(ENTRIES SHOWN)

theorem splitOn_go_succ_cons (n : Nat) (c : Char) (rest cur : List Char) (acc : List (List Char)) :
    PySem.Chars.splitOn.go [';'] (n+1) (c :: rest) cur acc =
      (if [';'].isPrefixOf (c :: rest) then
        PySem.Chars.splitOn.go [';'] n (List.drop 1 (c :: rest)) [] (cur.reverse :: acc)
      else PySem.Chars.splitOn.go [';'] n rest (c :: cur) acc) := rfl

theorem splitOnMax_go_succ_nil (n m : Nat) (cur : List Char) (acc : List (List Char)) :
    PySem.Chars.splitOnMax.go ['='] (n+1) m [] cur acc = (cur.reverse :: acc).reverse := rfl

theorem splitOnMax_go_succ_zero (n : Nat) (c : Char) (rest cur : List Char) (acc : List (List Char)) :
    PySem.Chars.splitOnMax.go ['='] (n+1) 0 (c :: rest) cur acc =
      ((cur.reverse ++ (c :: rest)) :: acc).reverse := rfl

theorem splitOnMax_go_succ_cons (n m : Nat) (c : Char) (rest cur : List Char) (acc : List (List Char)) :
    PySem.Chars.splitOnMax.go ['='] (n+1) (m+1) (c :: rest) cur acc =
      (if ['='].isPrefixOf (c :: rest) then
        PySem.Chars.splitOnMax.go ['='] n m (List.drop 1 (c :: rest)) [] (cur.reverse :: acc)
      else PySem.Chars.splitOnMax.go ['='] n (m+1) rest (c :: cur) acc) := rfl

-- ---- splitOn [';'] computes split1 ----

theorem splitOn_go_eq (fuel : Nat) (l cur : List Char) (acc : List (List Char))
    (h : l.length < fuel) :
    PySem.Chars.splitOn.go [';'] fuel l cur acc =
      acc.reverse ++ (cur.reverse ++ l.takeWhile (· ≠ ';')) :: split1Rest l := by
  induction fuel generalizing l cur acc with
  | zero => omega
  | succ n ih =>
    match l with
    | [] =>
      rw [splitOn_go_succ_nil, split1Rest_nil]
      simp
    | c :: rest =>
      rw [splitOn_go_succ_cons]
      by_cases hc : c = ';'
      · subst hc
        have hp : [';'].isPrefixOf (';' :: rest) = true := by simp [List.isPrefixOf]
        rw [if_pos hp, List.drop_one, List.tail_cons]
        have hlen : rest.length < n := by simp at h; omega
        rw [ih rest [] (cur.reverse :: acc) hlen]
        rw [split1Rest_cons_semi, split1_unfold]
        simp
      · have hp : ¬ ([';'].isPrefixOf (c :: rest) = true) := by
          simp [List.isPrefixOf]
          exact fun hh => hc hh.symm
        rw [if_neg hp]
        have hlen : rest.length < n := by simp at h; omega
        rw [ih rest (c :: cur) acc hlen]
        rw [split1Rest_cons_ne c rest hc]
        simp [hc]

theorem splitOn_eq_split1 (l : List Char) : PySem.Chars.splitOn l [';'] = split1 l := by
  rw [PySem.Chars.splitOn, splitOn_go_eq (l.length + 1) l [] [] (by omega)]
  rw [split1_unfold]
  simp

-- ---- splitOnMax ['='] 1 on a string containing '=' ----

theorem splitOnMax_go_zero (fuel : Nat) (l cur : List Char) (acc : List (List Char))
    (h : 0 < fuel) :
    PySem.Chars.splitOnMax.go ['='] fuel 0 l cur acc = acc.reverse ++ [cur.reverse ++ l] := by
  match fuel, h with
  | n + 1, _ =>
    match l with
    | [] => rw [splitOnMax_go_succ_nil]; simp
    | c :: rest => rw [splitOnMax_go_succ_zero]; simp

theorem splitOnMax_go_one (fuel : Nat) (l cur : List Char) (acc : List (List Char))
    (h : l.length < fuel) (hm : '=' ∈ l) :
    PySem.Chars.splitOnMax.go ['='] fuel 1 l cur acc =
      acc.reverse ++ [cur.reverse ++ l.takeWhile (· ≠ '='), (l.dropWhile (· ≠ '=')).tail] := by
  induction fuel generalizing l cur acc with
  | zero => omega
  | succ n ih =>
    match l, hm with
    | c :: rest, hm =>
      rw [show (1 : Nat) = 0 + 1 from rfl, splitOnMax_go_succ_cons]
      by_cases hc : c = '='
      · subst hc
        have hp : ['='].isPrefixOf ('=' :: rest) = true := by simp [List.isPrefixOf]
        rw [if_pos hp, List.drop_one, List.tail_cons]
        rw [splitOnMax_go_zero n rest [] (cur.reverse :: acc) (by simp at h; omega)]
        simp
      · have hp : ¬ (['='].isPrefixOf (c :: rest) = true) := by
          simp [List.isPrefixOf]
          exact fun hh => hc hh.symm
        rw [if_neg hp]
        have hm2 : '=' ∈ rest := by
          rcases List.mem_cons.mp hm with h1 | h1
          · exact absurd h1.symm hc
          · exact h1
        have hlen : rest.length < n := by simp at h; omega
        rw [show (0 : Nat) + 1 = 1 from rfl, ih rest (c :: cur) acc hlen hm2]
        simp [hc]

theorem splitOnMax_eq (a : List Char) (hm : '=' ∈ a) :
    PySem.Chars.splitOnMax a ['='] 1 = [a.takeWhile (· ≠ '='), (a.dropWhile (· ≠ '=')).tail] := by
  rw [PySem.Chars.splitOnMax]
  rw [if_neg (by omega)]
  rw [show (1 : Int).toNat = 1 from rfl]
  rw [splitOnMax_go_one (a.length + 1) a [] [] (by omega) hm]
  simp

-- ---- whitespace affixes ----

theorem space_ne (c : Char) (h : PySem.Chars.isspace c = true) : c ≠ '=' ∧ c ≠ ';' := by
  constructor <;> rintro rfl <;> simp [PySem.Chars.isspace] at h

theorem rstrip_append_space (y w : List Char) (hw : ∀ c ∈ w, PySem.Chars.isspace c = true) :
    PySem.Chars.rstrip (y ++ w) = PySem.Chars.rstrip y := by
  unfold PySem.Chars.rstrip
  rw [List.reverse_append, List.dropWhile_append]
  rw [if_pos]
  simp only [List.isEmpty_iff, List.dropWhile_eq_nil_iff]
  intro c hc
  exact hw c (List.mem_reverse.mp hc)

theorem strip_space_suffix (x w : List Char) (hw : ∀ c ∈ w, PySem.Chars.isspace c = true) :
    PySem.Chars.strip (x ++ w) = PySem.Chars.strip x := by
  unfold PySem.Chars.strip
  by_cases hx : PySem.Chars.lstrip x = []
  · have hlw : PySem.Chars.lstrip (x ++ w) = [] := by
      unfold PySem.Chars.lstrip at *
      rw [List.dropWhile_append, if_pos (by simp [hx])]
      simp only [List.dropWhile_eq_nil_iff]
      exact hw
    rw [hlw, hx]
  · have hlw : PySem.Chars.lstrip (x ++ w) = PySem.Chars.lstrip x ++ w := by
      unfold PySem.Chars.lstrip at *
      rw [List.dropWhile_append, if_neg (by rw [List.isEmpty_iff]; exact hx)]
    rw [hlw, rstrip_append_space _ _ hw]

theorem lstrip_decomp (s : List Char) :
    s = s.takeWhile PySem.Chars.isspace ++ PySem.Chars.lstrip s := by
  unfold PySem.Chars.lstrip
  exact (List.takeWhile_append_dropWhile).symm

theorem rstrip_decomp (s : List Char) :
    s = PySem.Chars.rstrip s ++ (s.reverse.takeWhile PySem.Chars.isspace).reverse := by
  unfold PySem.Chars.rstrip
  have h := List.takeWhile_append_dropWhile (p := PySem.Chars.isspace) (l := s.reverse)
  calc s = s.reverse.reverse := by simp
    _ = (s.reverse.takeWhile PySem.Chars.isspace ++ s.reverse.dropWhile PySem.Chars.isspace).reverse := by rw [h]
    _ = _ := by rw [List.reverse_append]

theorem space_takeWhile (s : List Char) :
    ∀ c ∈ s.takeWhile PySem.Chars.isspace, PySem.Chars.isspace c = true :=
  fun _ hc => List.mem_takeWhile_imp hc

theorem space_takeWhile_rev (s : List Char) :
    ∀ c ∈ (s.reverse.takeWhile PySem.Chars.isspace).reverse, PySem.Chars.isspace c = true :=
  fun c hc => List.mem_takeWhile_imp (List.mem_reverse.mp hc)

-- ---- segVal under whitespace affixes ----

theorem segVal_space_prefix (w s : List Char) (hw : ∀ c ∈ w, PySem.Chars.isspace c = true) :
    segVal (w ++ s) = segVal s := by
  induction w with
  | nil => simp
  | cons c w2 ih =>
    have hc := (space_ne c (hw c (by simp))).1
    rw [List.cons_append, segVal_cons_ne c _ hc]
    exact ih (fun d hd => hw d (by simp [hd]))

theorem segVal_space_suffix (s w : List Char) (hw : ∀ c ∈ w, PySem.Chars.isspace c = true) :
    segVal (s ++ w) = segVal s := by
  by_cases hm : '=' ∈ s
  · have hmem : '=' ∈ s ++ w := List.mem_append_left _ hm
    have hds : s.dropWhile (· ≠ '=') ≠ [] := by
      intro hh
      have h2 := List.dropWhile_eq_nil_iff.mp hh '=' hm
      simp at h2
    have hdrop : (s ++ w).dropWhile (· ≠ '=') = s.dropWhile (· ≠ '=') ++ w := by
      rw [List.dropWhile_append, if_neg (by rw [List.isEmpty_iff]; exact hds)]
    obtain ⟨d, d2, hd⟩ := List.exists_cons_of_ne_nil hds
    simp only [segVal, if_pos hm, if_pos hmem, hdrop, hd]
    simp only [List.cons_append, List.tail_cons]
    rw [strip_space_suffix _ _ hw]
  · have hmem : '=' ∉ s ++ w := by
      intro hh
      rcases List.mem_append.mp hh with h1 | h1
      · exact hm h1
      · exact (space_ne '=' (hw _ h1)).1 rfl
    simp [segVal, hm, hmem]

(End ENTRIES SHOWN)

* TASK OBJECTIVE *
All lines from the opening of the records through the line where "PySem.Chars.splitOnMax.go ['='] (n+1) m" occurs are to be output verbatim. No other line belongs in the answer.

* FINISHED TASK *
theorem splitOn_go_succ_cons (n : Nat) (c : Char) (rest cur : List Char) (acc : List (List Char)) :
    PySem.Chars.splitOn.go [';'] (n+1) (c :: rest) cur acc =
      (if [';'].isPrefixOf (c :: rest) then
        PySem.Chars.splitOn.go [';'] n (List.drop 1 (c :: rest)) [] (cur.reverse :: acc)
      else PySem.Chars.splitOn.go [';'] n rest (c :: cur) acc) := rfl

theorem splitOnMax_go_succ_nil (n m : Nat) (cur : List Char) (acc : List (List Char)) :
    PySem.Chars.splitOnMax.go ['='] (n+1) m [] cur acc = (cur.reverse :: acc).reverse := rfl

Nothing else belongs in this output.